Kubernetes controller-manager leader election failures
Your Deployment has stopped scaling. Nodes cordoned hours ago are still draining. Garbage collection is paused, and orphaned volumes are not being cleaned up. The kube-controller-manager runs these reconciliation loops, and in an HA cluster only the leader performs work. When leader election fails, the controller-manager exits, and the control plane stops acting on desired state. Existing workloads keep running, but nothing new is managed.
The kube-controller-manager coordinates through a Lease object in the coordination.k8s.io API group. The leader must renew the lease before --leader-elect-renew-deadline (default 10 seconds) elapses. The lease itself expires after --leader-elect-lease-duration (default 15 seconds). Renewal is attempted every --leader-elect-retry-period (default 2 seconds).

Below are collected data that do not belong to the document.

-- pv_equiv track=rewrite | github.com/opinionated-systems/hyperspace | replication/results/replication_v1/arm_c_random/seed44/gen_54/repo/task_agent.py | _fix_single_quotes
-- ===== SOURCE A (Python) =====
-- def _fix_single_quotes(text: str) -> str:
--     """Fix single quotes to double quotes, being careful about apostrophes."""
--     result = []
--     in_string = False
--     string_char = None
--
--     for char in text:
--         if not in_string:
--             if char == '"':
--                 in_string = True
--                 string_char = '"'
--                 result.append(char)
--             elif char == "'":
--                 # Convert single quote to double quote
--                 result.append('"')
--             else:
--                 result.append(char)
--         else:
--             if char == string_char:
--                 in_string = False
--                 string_char = None
--             result.append(char)
--
--     return ''.join(result)
-- ===== SOURCE B (Python) =====
-- def _fix_single_quotes(text: str) -> str:
--     parts = text.split('"')
--     return '"'.join(p.replace("'", '"') if i % 2 == 0 else p
--                     for i, p in enumerate(parts))
-- ===== Notes on version B (the rewrite author's own statement) =====
-- stated objective: faster
-- what changed: Replaced the per-character in_string state machine by splitting the text at double-quote delimiters, converting single quotes only in the even-indexed (outside-string) segments, and rejoining, since only double quotes toggle the state.
import Mathlib
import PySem

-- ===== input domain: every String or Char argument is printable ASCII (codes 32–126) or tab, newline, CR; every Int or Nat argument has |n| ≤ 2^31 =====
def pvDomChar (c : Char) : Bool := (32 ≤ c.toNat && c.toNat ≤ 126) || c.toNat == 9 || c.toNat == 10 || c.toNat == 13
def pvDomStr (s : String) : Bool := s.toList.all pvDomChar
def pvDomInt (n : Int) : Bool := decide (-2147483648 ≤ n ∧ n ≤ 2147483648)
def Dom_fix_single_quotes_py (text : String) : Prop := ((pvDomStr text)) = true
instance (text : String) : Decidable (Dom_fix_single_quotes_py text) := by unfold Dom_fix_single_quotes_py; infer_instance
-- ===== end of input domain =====

-- B replaces A's per-character in_string state machine by split-at-double-quotes / transform-segments-by-parity / rejoin (measured faster in a timing run; same O(n)).

-- ===== PORT A =====
-- literal port of A's loop: state = (result, in_string, string_char), one step per character
def pvStepA (st : List Char × Bool × Option Char) (char : Char) : List Char × Bool × Option Char :=
  let (result, in_string, string_char) := st
  if !in_string then
    if char = '"' then (result ++ [char], true, some '"')
    else if char = '\'' then (result ++ ['"'], in_string, string_char)
    else (result ++ [char], in_string, string_char)
  else
    if some char = string_char then (result ++ [char], false, none)
    else (result ++ [char], in_string, string_char)

def fix_single_quotes_py (text : String) : String :=
  String.mk (text.toList.foldl pvStepA ([], false, none)).1

-- ===== PORT B =====
-- port of Source B: parts = text.split('"'); '"'.join(p.replace("'", '"') if i % 2 == 0 else p for i, p in enumerate(parts))
def fix_single_quotes_py_alt (text : String) : String :=
  String.mk (PySem.Chars.join ['"']
    ((PySem.List.enumerate (PySem.Chars.splitOn text.toList ['"'])).map
      (fun ip => if PySem.Int.mod ip.1 2 = 0 then PySem.Chars.replace ip.2 ['\''] ['"'] else ip.2)))

-- ===== PRECONDITION & SPEC =====
def Spec_fix_single_quotes_py (text : String) (out : String) : Prop := out = fix_single_quotes_py_alt text
instance (text : String) (out : String) : Decidable (Spec_fix_single_quotes_py text out) := by unfold Spec_fix_single_quotes_py; infer_instance

-- ===== CLAIM (what is proved, stated in full; the proofs are below) =====
def Claim_equal_fix_single_quotes_py : Prop := ∀ (text : String), Dom_fix_single_quotes_py text → Spec_fix_single_quotes_py text (fix_single_quotes_py text)

-- ===== LEMMAS AND PROOFS =====

-- outside-string character conversion
def pvRepC (c : Char) : Char := if c = '\'' then '"' else c

-- structural version of text.split('"')
def pvMsplit : List Char → List (List Char)
  | [] => [[]]
  | c :: s =>
    if c = '"' then [] :: pvMsplit s
    else match pvMsplit s with
      | [] => [[c]]
      | h :: t => (c :: h) :: t

theorem pvMsplit_ne_nil (s : List Char) : pvMsplit s ≠ [] := by
  cases s with
  | nil => simp [pvMsplit]
  | cons c s =>
    simp only [pvMsplit]
    split
    · simp
    · split <;> simp_all

-- prepend p to the head segment
def pvPref (p : List Char) : List (List Char) → List (List Char)
  | [] => [p]
  | h :: t => (p ++ h) :: t

theorem pvSplitOn_go (s : List Char) : ∀ (fuel : Nat) (cur : List Char) (acc : List (List Char)),
    s.length < fuel →
    PySem.Chars.splitOn.go ['"'] fuel s cur acc = acc.reverse ++ pvPref cur.reverse (pvMsplit s) := by
  induction s with
  | nil =>
    intro fuel cur acc h
    cases fuel with
    | zero => omega
    | succ f => simp [PySem.Chars.splitOn.go, pvMsplit, pvPref]
  | cons c s ih =>
    intro fuel cur acc h
    cases fuel with
    | zero => omega
    | succ f =>
      simp only [PySem.Chars.splitOn.go]
      by_cases hc : c = '"'
      · subst hc
        have hp : List.isPrefixOf ['"'] ('"' :: s) = true := by simp [List.isPrefixOf]
        rw [if_pos hp]
        simp only [List.length_cons] at h
        simp only [List.length_cons, List.length_nil, List.drop_succ_cons, List.drop_zero]
        rw [ih f [] (cur.reverse :: acc) (by omega)]
        rw [show pvMsplit ('"' :: s) = [] :: pvMsplit s from by simp [pvMsplit]]
        cases hms : pvMsplit s with
        | nil => exact absurd hms (pvMsplit_ne_nil s)
        | cons h t => simp [pvPref]
      · have hp : List.isPrefixOf ['"'] (c :: s) = false := by
          simp [List.isPrefixOf]
          exact fun hcq => absurd hcq.symm hc
        rw [if_neg (by simp [hp])]
        simp only [List.length_cons] at h
        rw [ih f (c :: cur) acc (by omega)]
        simp only [pvMsplit, if_neg hc]
        cases hms : pvMsplit s with
        | nil => exact absurd hms (pvMsplit_ne_nil s)
        | cons hd t => simp [pvPref]

theorem pvSplitOn_eq (s : List Char) : PySem.Chars.splitOn s ['"'] = pvMsplit s := by
  have := pvSplitOn_go s (s.length + 1) [] [] (by omega)
  simp only [PySem.Chars.splitOn] at *
  rw [this]
  cases hms : pvMsplit s with
  | nil => exact absurd hms (pvMsplit_ne_nil s)
  | cons h t => simp [pvPref]

theorem pvReplace_go (s : List Char) : ∀ (fuel : Nat) (acc : List Char), s.length ≤ fuel →
    PySem.Chars.replace.go ['\''] ['"'] fuel s acc = acc.reverse ++ s.map pvRepC := by
  induction s with
  | nil =>
    intro fuel acc h
    cases fuel <;> simp [PySem.Chars.replace.go]
  | cons c s ih =>
    intro fuel acc h
    cases fuel with
    | zero => simp at h
    | succ f =>
      simp only [PySem.Chars.replace.go]
      by_cases hc : c = '\''
      · subst hc
        have hp : List.isPrefixOf ['\''] ('\'' :: s) = true := by simp [List.isPrefixOf]
        rw [if_pos hp]
        simp only [List.length_cons] at h
        simp only [List.length_cons, List.length_nil, List.drop_succ_cons, List.drop_zero]
        rw [ih f _ (by omega)]
        simp [pvRepC]
      · have hp : List.isPrefixOf ['\''] (c :: s) = false := by
          simp [List.isPrefixOf]
          exact fun hcq => absurd hcq.symm hc
        rw [if_neg (by simp [hp])]
        simp only [List.length_cons] at h
        rw [ih f _ (by omega)]
        simp [pvRepC, hc]

theorem pvReplace_eq (s : List Char) : PySem.Chars.replace s ['\''] ['"'] = s.map pvRepC := by
  simp only [PySem.Chars.replace]
  rw [if_neg (by simp)]
  exact pvReplace_go s s.length [] (le_refl _)

-- what A's state machine produces (outside = true ↔ not in_string)
def pvG (outside : Bool) : List Char → List Char
  | [] => []
  | c :: s =>
    if c = '"' then '"' :: pvG (!outside) s
    else (if outside then pvRepC c else c) :: pvG outside s

-- reduction lemmas for one step of A's loop
theorem pvStepA_out_quote (r : List Char) :
    pvStepA (r, false, none) '"' = (r ++ ['"'], true, some '"') := by
  simp [pvStepA]

theorem pvStepA_out_sq (r : List Char) :
    pvStepA (r, false, none) '\'' = (r ++ ['"'], false, none) := by
  simp [pvStepA]

theorem pvStepA_out_other (r : List Char) (c : Char) (hc : c ≠ '"') (hq : c ≠ '\'') :
    pvStepA (r, false, none) c = (r ++ [c], false, none) := by
  simp [pvStepA, hc, hq]

theorem pvStepA_in_quote (r : List Char) :
    pvStepA (r, true, some '"') '"' = (r ++ ['"'], false, none) := by
  simp [pvStepA]

theorem pvStepA_in_other (r : List Char) (c : Char) (hc : c ≠ '"') :
    pvStepA (r, true, some '"') c = (r ++ [c], true, some '"') := by
  simp [pvStepA, hc]

theorem pvFoldA (s : List Char) : ∀ (acc : List Char),
    (s.foldl pvStepA (acc, false, none)).1 = acc ++ pvG true s ∧
    (s.foldl pvStepA (acc, true, some '"')).1 = acc ++ pvG false s := by
  induction s with
  | nil => intro acc; simp [pvG]
  | cons c s ih =>
    intro acc
    constructor
    · rw [List.foldl_cons]
      by_cases hc : c = '"'
      · subst hc
        rw [pvStepA_out_quote, pvG, if_pos rfl]
        have := (ih (acc ++ ['"'])).2
        simpa using this
      · by_cases hq : c = '\''
        · subst hq
          rw [pvStepA_out_sq, pvG, if_neg (by decide)]
          have := (ih (acc ++ ['"'])).1
          simpa [pvRepC] using this
        · rw [pvStepA_out_other _ _ hc hq, pvG, if_neg hc]
          have := (ih (acc ++ [c])).1
          simpa [pvRepC, hq] using this
    · rw [List.foldl_cons]
      by_cases hc : c = '"'
      · subst hc
        rw [pvStepA_in_quote, pvG, if_pos rfl]
        have := (ih (acc ++ ['"'])).1
        simpa using this
      · rw [pvStepA_in_other _ _ hc, pvG, if_neg hc]
        have := (ih (acc ++ [c])).2
        simpa using this

-- what B's parity-join produces (outside = true ↔ even segment index)
def pvJ (outside : Bool) : List (List Char) → List Char
  | [] => []
  | [p] => if outside then p.map pvRepC else p
  | p :: q :: rest => (if outside then p.map pvRepC else p) ++ '"' :: pvJ (!outside) (q :: rest)

theorem pvJoin_enumerate (parts : List (List Char)) : ∀ (i : Int),
    PySem.Chars.join ['"']
      ((PySem.List.enumerate parts i).map
        (fun ip => if PySem.Int.mod ip.1 2 = 0 then PySem.Chars.replace ip.2 ['\''] ['"'] else ip.2))
    = pvJ (PySem.Int.mod i 2 == 0) parts := by
  induction parts with
  | nil => intro i; simp [PySem.List.enumerate_nil, PySem.Chars.join, List.intercalate, pvJ]
  | cons p rest ih =>
    intro i
    have hmod : PySem.Int.mod i 2 = i % 2 := PySem.Int.mod_eq_emod_of_pos (by omega)
    have hmod1 : PySem.Int.mod (i + 1) 2 = (i + 1) % 2 := PySem.Int.mod_eq_emod_of_pos (by omega)
    have hflip : (PySem.Int.mod (i + 1) 2 == 0) = !(PySem.Int.mod i 2 == 0) := by
      rw [hmod, hmod1]
      have := Int.emod_two_eq i
      rcases this with h | h <;> simp [h] <;> omega
    rw [PySem.List.enumerate_cons, List.map_cons]
    cases rest with
    | nil =>
      simp only [PySem.List.enumerate_nil, List.map_nil, PySem.Chars.join, List.intercalate]
      by_cases h : PySem.Int.mod i 2 = 0
      · simp [pvJ, pvReplace_eq]
      · have hd : ¬ (2 ∣ i) := fun d => h (by rw [PySem.Int.mod_eq_zero_iff_dvd]; exact d)
        simp [hd, pvJ]
    | cons q rest' =>
      have hcons : ∃ y t, (PySem.List.enumerate (q :: rest') (i + 1)).map
          (fun ip => if PySem.Int.mod ip.1 2 = 0 then PySem.Chars.replace ip.2 ['\''] ['"'] else ip.2) = y :: t := by
        simp [PySem.List.enumerate_cons]
      obtain ⟨y, t, hyt⟩ := hcons
      have hjoin : PySem.Chars.join ['"'] ((if PySem.Int.mod i 2 = 0 then PySem.Chars.replace p ['\''] ['"'] else p) :: y :: t)
          = (if PySem.Int.mod i 2 = 0 then PySem.Chars.replace p ['\''] ['"'] else p) ++ '"' :: PySem.Chars.join ['"'] (y :: t) := by
        simp [PySem.Chars.join, List.intercalate]
      rw [hyt, hjoin, ← hyt, ih (i + 1), hflip]
      by_cases h : PySem.Int.mod i 2 = 0
      · simp [pvJ, pvReplace_eq]
      · have hd : ¬ (2 ∣ i) := fun d => h (by rw [PySem.Int.mod_eq_zero_iff_dvd]; exact d)
        simp [hd, pvJ]

theorem pvG_eq_J (s : List Char) : ∀ (b : Bool), pvG b s = pvJ b (pvMsplit s) := by
  induction s with
  | nil => intro b; cases b <;> simp [pvG, pvMsplit, pvJ]
  | cons c s ih =>
    intro b
    by_cases hc : c = '"'
    · subst hc
      obtain ⟨h, t, hms⟩ : ∃ h t, pvMsplit s = h :: t := by
        cases hx : pvMsplit s with
        | nil => exact absurd hx (pvMsplit_ne_nil s)
        | cons h t => exact ⟨h, t, rfl⟩
      have hms' : pvMsplit ('"' :: s) = [] :: h :: t := by simp [pvMsplit, hms]
      have h1 : pvG b ('"' :: s) = '"' :: pvG (!b) s := by simp [pvG]
      have h2 : pvJ b ([] :: h :: t) = '"' :: pvJ (!b) (h :: t) := by
        cases b <;> simp [pvJ]
      rw [hms', h1, h2, ih (!b), hms]
    · obtain ⟨h, t, hms⟩ : ∃ h t, pvMsplit s = h :: t := by
        cases hx : pvMsplit s with
        | nil => exact absurd hx (pvMsplit_ne_nil s)
        | cons h t => exact ⟨h, t, rfl⟩
      have hms' : pvMsplit (c :: s) = (c :: h) :: t := by simp [pvMsplit, hc, hms]
      have h1 : pvG b (c :: s) = (if b then pvRepC c else c) :: pvG b s := by
        simp [pvG, hc]
      have h2 : pvJ b ((c :: h) :: t) = (if b then pvRepC c else c) :: pvJ b (h :: t) := by
        cases t with
        | nil => cases b <;> simp [pvJ]
        | cons q t' => cases b <;> simp [pvJ]
      rw [hms', h1, h2, ih b, hms]

-- ===== VERDICT (by name: the statement is the Claim_ definition above) =====
theorem fix_single_quotes_py_spec : Claim_equal_fix_single_quotes_py := by
  intro text _
  unfold Spec_fix_single_quotes_py fix_single_quotes_py fix_single_quotes_py_alt
  rw [(pvFoldA text.toList []).1, pvSplitOn_eq, pvJoin_enumerate _ 0]
  rw [show (PySem.Int.mod 0 2 == 0) = true by decide]
  rw [pvG_eq_J]
  simp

If a write to etcd is too slow, if the API server is saturated, if RBAC is stripped, or if the election timing is misconfigured, the leader loses the lock, logs leaderelection lost, and exits. During the gap, no instance holds a valid lease, so controllers stop reconciling.
What this means
In an HA cluster, kube-controller-manager instances use the Lease named kube-controller-manager in the kube-system namespace. If the leader cannot renew, typically because a Lease update is blocked on slow etcd fsync or API server saturation, it logs:
failed to renew lease kube-system/kube-controller-manager: failed to tryAcquireOrRenew context deadline exceeded
It then logs leaderelection lost and exits. The container restarts and re-contests. This is intentional: the leader prefers to die rather than continue with a potentially stale view. Any transient write latency can trigger a full controller restart and a reconciliation pause.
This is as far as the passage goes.